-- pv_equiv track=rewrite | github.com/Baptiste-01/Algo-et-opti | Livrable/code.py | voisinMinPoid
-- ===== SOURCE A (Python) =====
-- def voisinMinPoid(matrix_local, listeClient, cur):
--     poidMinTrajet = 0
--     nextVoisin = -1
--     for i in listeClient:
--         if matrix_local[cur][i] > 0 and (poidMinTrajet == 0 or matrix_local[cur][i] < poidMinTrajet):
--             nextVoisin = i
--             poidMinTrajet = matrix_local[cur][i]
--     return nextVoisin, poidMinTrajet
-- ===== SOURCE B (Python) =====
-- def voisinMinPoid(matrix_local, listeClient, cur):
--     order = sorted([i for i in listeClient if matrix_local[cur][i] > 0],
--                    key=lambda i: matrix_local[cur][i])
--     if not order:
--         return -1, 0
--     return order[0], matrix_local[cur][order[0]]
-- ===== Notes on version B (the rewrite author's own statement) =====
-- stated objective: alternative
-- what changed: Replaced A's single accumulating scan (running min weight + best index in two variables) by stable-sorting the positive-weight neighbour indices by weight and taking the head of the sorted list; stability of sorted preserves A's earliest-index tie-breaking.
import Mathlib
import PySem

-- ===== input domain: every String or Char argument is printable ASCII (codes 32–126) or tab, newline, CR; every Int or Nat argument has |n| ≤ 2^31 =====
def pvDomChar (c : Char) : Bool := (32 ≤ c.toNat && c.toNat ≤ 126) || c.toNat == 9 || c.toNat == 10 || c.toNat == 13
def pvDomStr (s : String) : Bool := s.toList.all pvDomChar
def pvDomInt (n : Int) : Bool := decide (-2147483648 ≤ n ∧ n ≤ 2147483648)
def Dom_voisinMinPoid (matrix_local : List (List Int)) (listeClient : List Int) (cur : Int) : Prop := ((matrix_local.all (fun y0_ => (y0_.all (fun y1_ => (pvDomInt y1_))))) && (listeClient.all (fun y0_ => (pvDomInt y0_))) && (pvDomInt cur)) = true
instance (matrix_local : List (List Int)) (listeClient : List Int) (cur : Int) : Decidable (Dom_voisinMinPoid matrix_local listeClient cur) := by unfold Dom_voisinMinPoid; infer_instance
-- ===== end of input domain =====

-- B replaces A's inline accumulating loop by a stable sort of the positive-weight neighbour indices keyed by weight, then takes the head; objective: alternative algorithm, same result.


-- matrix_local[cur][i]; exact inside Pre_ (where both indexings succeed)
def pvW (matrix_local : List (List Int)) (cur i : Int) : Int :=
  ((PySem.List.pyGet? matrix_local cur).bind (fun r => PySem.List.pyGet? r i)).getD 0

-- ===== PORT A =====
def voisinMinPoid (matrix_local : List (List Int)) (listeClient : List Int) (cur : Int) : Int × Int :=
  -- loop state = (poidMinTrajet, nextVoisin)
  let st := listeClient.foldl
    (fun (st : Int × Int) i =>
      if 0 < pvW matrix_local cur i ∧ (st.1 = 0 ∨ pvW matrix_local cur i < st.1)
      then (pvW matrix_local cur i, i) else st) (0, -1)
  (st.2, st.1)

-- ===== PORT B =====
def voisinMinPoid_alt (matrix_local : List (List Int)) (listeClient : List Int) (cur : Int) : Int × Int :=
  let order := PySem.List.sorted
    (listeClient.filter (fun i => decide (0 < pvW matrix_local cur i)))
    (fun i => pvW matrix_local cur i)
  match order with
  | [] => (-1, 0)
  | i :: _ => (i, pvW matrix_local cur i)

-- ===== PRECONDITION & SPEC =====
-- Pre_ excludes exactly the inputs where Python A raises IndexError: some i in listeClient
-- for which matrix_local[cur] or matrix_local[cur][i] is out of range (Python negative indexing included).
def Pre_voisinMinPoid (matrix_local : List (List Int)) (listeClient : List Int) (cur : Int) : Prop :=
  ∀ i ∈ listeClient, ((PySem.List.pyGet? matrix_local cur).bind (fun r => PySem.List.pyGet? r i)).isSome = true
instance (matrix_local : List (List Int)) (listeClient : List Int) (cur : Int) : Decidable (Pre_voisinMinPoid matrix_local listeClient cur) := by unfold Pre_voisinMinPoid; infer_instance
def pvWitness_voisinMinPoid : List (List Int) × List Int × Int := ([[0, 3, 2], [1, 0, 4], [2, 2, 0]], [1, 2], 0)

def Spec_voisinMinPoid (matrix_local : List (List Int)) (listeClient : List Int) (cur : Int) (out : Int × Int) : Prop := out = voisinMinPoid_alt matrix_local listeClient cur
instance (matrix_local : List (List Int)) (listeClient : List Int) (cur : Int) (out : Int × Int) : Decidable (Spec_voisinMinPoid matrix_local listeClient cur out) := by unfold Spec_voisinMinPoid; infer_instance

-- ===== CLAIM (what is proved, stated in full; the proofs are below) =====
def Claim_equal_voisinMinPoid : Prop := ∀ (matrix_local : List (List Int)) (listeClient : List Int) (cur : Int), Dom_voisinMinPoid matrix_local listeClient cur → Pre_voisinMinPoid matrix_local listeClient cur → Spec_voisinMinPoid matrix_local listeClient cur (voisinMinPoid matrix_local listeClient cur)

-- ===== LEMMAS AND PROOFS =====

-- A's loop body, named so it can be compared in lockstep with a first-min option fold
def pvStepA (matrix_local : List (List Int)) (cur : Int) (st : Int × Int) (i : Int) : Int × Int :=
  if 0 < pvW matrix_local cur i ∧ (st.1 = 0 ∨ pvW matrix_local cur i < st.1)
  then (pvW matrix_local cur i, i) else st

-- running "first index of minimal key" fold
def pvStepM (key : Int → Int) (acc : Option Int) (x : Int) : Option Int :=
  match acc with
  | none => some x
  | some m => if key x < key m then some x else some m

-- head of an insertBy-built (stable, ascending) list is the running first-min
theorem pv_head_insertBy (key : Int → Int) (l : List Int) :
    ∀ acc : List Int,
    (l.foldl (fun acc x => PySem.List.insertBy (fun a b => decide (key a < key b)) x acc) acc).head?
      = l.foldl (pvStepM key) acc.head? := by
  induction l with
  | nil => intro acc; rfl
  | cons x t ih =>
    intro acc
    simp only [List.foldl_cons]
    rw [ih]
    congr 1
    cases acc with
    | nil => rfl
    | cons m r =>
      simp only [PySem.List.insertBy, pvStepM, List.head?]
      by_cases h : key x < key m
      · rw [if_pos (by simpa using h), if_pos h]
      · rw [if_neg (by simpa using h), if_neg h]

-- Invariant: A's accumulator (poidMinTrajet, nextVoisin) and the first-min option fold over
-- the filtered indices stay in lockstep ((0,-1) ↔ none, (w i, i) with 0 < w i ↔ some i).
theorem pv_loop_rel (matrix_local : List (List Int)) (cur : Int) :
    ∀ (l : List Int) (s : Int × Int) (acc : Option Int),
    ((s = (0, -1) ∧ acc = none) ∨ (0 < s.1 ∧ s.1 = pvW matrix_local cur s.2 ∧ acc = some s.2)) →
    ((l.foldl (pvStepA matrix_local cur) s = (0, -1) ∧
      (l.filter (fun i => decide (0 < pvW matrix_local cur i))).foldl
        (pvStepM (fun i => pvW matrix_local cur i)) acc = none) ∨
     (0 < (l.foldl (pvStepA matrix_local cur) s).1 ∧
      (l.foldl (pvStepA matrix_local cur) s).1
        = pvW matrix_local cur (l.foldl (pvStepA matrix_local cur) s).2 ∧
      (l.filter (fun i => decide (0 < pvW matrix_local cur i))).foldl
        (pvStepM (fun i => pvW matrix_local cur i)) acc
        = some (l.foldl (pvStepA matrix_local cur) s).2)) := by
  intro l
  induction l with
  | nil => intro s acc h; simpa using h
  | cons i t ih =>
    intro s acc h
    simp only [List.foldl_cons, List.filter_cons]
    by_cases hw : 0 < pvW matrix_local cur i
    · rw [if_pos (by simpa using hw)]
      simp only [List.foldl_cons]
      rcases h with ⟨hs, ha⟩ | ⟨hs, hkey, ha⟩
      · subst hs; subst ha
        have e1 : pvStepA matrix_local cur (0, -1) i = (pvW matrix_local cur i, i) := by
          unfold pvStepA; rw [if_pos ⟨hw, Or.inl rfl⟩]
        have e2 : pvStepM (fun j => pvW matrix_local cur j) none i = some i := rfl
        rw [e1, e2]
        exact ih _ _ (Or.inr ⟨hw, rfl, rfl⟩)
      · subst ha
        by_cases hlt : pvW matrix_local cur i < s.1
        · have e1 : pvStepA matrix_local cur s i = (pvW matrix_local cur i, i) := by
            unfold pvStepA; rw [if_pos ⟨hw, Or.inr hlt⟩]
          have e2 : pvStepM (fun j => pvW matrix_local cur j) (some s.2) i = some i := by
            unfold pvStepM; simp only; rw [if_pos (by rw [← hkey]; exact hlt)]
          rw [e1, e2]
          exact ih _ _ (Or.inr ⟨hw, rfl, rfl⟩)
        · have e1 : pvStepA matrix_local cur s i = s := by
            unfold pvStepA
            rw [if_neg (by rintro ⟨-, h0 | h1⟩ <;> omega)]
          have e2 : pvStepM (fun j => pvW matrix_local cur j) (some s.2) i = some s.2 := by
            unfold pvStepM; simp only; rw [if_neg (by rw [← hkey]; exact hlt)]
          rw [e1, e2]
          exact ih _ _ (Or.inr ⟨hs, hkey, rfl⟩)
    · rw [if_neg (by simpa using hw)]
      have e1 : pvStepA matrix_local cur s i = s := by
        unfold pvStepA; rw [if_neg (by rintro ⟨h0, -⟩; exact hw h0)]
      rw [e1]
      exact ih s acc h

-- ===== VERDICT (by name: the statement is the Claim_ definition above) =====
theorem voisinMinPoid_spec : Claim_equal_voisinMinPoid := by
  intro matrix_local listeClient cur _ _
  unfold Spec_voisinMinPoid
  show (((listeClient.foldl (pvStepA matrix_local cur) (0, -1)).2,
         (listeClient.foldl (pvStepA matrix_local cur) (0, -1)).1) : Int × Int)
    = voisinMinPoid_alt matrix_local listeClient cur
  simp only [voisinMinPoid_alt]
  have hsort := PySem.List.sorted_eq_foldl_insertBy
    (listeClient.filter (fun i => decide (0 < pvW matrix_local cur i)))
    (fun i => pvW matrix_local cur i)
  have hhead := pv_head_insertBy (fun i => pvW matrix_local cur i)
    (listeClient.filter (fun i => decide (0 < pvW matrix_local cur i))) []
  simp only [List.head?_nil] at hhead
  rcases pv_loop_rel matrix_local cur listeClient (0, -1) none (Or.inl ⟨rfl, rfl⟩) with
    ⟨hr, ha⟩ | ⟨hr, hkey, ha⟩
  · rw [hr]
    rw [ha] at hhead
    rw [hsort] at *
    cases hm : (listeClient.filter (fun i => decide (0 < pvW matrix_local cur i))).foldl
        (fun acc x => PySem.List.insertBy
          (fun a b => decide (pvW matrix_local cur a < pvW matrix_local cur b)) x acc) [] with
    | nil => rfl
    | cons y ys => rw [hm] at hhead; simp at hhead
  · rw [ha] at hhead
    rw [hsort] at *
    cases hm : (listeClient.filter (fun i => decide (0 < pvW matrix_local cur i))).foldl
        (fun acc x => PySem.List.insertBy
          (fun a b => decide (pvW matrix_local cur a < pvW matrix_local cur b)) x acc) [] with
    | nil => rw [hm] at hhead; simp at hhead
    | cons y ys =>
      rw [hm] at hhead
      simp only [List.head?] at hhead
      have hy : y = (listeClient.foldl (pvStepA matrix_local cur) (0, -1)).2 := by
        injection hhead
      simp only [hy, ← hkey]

§ Try it
Taking the material above, report how many of its lines contain the word "pvDomChar". Add nothing else.

§ Reply to the task
2